Photo Courtesy of the National Kitchen and Bath Association. Designer: Taryn Emerson, Taryn Emerson Interiors. Photographer: Jared Bumgarner
Feb 201805

A Look at How Kitchens Have Changed in 50 Years

The kitchen – a room that’s often considered the heart of the home – has changed a lot since Wes Foster and Hank Long started a real estate company in 1968. As Long & Foster reflects on 50 years in business, let’s look at how kitchens have evolved.

Maybe ‘Brady Bunch’ isn’t a term you’d use to describe your dream home today, but in the late 1960s, the kitchen where the Brady family’s maid, Alice, prepared meals was a chef’s paradise: plenty of brown, flat-front wood cabinetry, avocado-colored appliances, and burnt-orange laminate counter tops for miles – with matching back splash and a coordinating dinette set. The space also featured a generous island, built-in indoor grill and double oven.

The wood cabinets and earth tones popular at the time were a departure from the previous era’s steel cabinets and pastel colors, said Elle H-Millard, industry relations manager at the National Kitchen and Bath Association.

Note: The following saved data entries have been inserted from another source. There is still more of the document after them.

-- === B-side lemmas ===

-- the adjacent-pair test at Python index t, as Eind
lemma sub_Eind (cs : List Char) (t : Nat) (a : Int) (h1 : 1 ≤ t) :
    (if PySem.List.pyGet? cs ((t : Int) - 1) = PySem.List.pyGet? cs (t : Int)
     then a - 1 else a) = a - Eind cs t := by
  rw [show ((t : Int) - 1) = ((t - 1 : Nat) : Int) by omega,
    PySem.List.pyGet?_natCast, PySem.List.pyGet?_natCast]
  unfold Eind
  by_cases hc : cs[t-1]? = cs[t]?
  · rw [if_pos hc, if_pos ⟨by omega, hc⟩]
  · rw [if_neg hc, if_neg (by rintro ⟨-, h⟩; exact hc h)]; ring

lemma add_Eind (cs : List Char) (t : Nat) (a : Int) (h1 : 1 ≤ t) :
    (if PySem.List.pyGet? cs ((t : Int) - 1) = PySem.List.pyGet? cs (t : Int)
     then a + 1 else a) = a + Eind cs t := by
  rw [show ((t : Int) - 1) = ((t - 1 : Nat) : Int) by omega,
    PySem.List.pyGet?_natCast, PySem.List.pyGet?_natCast]
  unfold Eind
  by_cases hc : cs[t-1]? = cs[t]?
  · rw [if_pos hc, if_pos ⟨by omega, hc⟩]
  · rw [if_neg hc, if_neg (by rintro ⟨-, h⟩; exact hc h)]; ring

-- B's counting loop over range(1, M) computes Ssum (M-1)
lemma totloop (cs : List Char) : ∀ M : Nat,
    (PySem.List.pyRange 1 (M : Int) 1).foldl (fun t i =>
      if PySem.List.pyGet? cs (i - 1) = PySem.List.pyGet? cs i then t + 1 else t) 0
    = Ssum cs (M - 1) := by
  intro M
  induction M with
  | zero =>
    rw [PySem.List.pyRange_one_eq_nil (by norm_num), List.foldl_nil, Ssum_zero]
  | succ M ih =>
    by_cases hM : M = 0
    · subst hM
      rw [show ((0 + 1 : Nat) : Int) = 1 by norm_num,
        PySem.List.pyRange_one_eq_nil (by norm_num), List.foldl_nil, Ssum_zero]
    · rw [show ((M + 1 : Nat) : Int) = (M : Int) + 1 by push_cast; ring,
        PySem.List.pyRange_one_succ_right (by omega), List.foldl_append, ih,
        List.foldl_cons, List.foldl_nil, add_Eind cs M _ (by omega),
        show M + 1 - 1 = (M - 1) + 1 by omega, Ssum_succ,
        show M - 1 + 1 = M by omega]

-- the sliding-window step identity
lemma Wf_succ (cs : List Char) (kn : Nat) (m : Nat) (hm : m + 1 ≤ cs.length - 1) :
    Wf cs kn (m + 1)
    = Wf cs kn m - Eind cs (m + 1) + (if m + 1 + kn < cs.length then Eind cs (m + 1 + kn) else 0) := by
  unfold Wf
  by_cases h : m + 1 + kn < cs.length
  · rw [if_pos h, min_eq_left (by omega), min_eq_left (by omega),
      show m + 1 + kn = (m + kn) + 1 by omega, Ssum_succ, Ssum_succ]
    ring
  · rw [if_neg h, min_eq_right (by omega), min_eq_right (by omega), Ssum_succ]
    ring

-- B's sliding-window loop invariant
lemma pairloop (cs : List Char) (k : Int) (hk : 1 ≤ k) :
    ∀ m : Nat, m ≤ cs.length - 1 →
      (PySem.List.pyRange 1 ((m + 1 : Nat) : Int) 1).foldl (fun (wb : Int × Int) i =>
        let w1 := if PySem.List.pyGet? cs (i - 1) = PySem.List.pyGet? cs i then wb.1 - 1 else wb.1
        let w2 := if i + k < (cs.length : Int) ∧
                    PySem.List.pyGet? cs (i + k - 1) = PySem.List.pyGet? cs (i + k)
                  then w1 + 1 else w1
        (w2, if w2 < wb.2 then w2 else wb.2)) (Wf cs k.toNat 0, Wf cs k.toNat 0)
      = (Wf cs k.toNat m, bstF (Wf cs k.toNat) m) := by
  intro m
  induction m with
  | zero =>
    intro _
    rw [show ((0 + 1 : Nat) : Int) = 1 by norm_num,
      PySem.List.pyRange_one_eq_nil (by norm_num), List.foldl_nil]
    rfl
  | succ m ih =>
    intro hm
    rw [show ((m + 1 + 1 : Nat) : Int) = ((m + 1 : Nat) : Int) + 1 by push_cast; ring,
      PySem.List.pyRange_one_succ_right (by push_cast; omega), List.foldl_append,
      ih (by omega), List.foldl_cons, List.foldl_nil]
    simp only
    rw [sub_Eind cs (m + 1) _ (by omega)]
    have hidx : ((m + 1 : Nat) : Int) + k = ((m + 1 + k.toNat : Nat) : Int) := by
      push_cast; omega
    have hw2 : (if ((m + 1 : Nat) : Int) + k < (cs.length : Int) ∧
          PySem.List.pyGet? cs (((m + 1 : Nat) : Int) + k - 1)
            = PySem.List.pyGet? cs (((m + 1 : Nat) : Int) + k)
        then Wf cs k.toNat m - Eind cs (m + 1) + 1 else Wf cs k.toNat m - Eind cs (m + 1))
        = Wf cs k.toNat (m + 1) := by
      rw [hidx]
      by_cases hc : m + 1 + k.toNat < cs.length
      · simp only [show ((m + 1 + k.toNat : Nat) : Int) < (cs.length : Int) from
          by exact_mod_cast hc, true_and]
        rw [add_Eind cs (m + 1 + k.toNat) _ (by omega),
          Wf_succ cs k.toNat m (by omega), if_pos hc]
      · rw [if_neg (by rintro ⟨h1, -⟩; exact hc (by exact_mod_cast h1)),
          Wf_succ cs k.toNat m (by omega), if_neg hc]
        ring
    rw [hw2]
    have hmin : (if Wf cs k.toNat (m + 1) < bstF (Wf cs k.toNat) m
        then Wf cs k.toNat (m + 1) else bstF (Wf cs k.toNat) m)
        = bstF (Wf cs k.toNat) (m + 1) := by
      show _ = min (bstF (Wf cs k.toNat) m) (Wf cs k.toNat (m + 1))
      rcases lt_or_ge (Wf cs k.toNat (m + 1)) (bstF (Wf cs k.toNat) m) with h | h
      · rw [if_pos h, min_eq_right (le_of_lt h)]
      · rw [if_neg (not_lt.mpr h), min_eq_left h]
    rw [hmin]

Laminates, avocado green, harvest gold and coppery brown prevailed through the 1970s, and kitchens began to open up as food prep and dining became more casual. Many families now had two working parents, and the kitchen became a place where everyone could gather at the end of a busy day.

The 1980s and 1990s brought a suburban building boom, and kitchens further expanded to become entertainment spaces for families and guests. Homes got bigger in general, growing to an average of 2,028 square feet in 1999 from 1,595 square feet in 1980, according to the U.S. Census Bureau. The U-shaped kitchen also rose to prominence. Gone were the woodsy color schemes of the 70s.

“The 80s brought in kitsch style, which infused gold tones, floral patterns and combinations of mauve and teal with black, white or ivory appliances,” H-Millard said. “As we entered the 90s, the charming country kitchen became popular, with brass hardware. We also saw an emergence of the Tuscan style and islands, which would take us up to the 2000s.”

Over the past two decades, the trend of open-concept living has blossomed, “where the kitchen is open to the living and dining room, making the space feel larger,” H-Millard said.

What’s happening with kitchens today, as Long & Foster celebrates its golden anniversary?

Homeowners and buyers aren’t just looking for kitchens to reflect a current aesthetic, they’re also investing in technology that Mike and Carol Brady couldn’t have imagined, such as refrigerators that keep inventory and suggest healthy recipes, and wifi-connected ovens the homeowner can switch on from an app while on their way home from work, H-Millard said. Charging stations for connected devices are popular, too.

One trend H-Millard says she sees emerging is the sink as more of a feature and focal point. Designers are putting more care into creating layouts that involve the sink as a hub for prep, cooking, serving, entertaining and clean-up.

The most recent NKBA annual trend report says farmhouse style is leading trends for 2018. But it’s not your grandma’s kitchen – at least not completely.

“The farmhouse style has taken on a look that’s a combination of many of the previous decades,” H-Millard said. “It provides warmth and comfort like when you visited grandma’s house as a child, but it has contemporary components that make it current for today’s lifestyle.”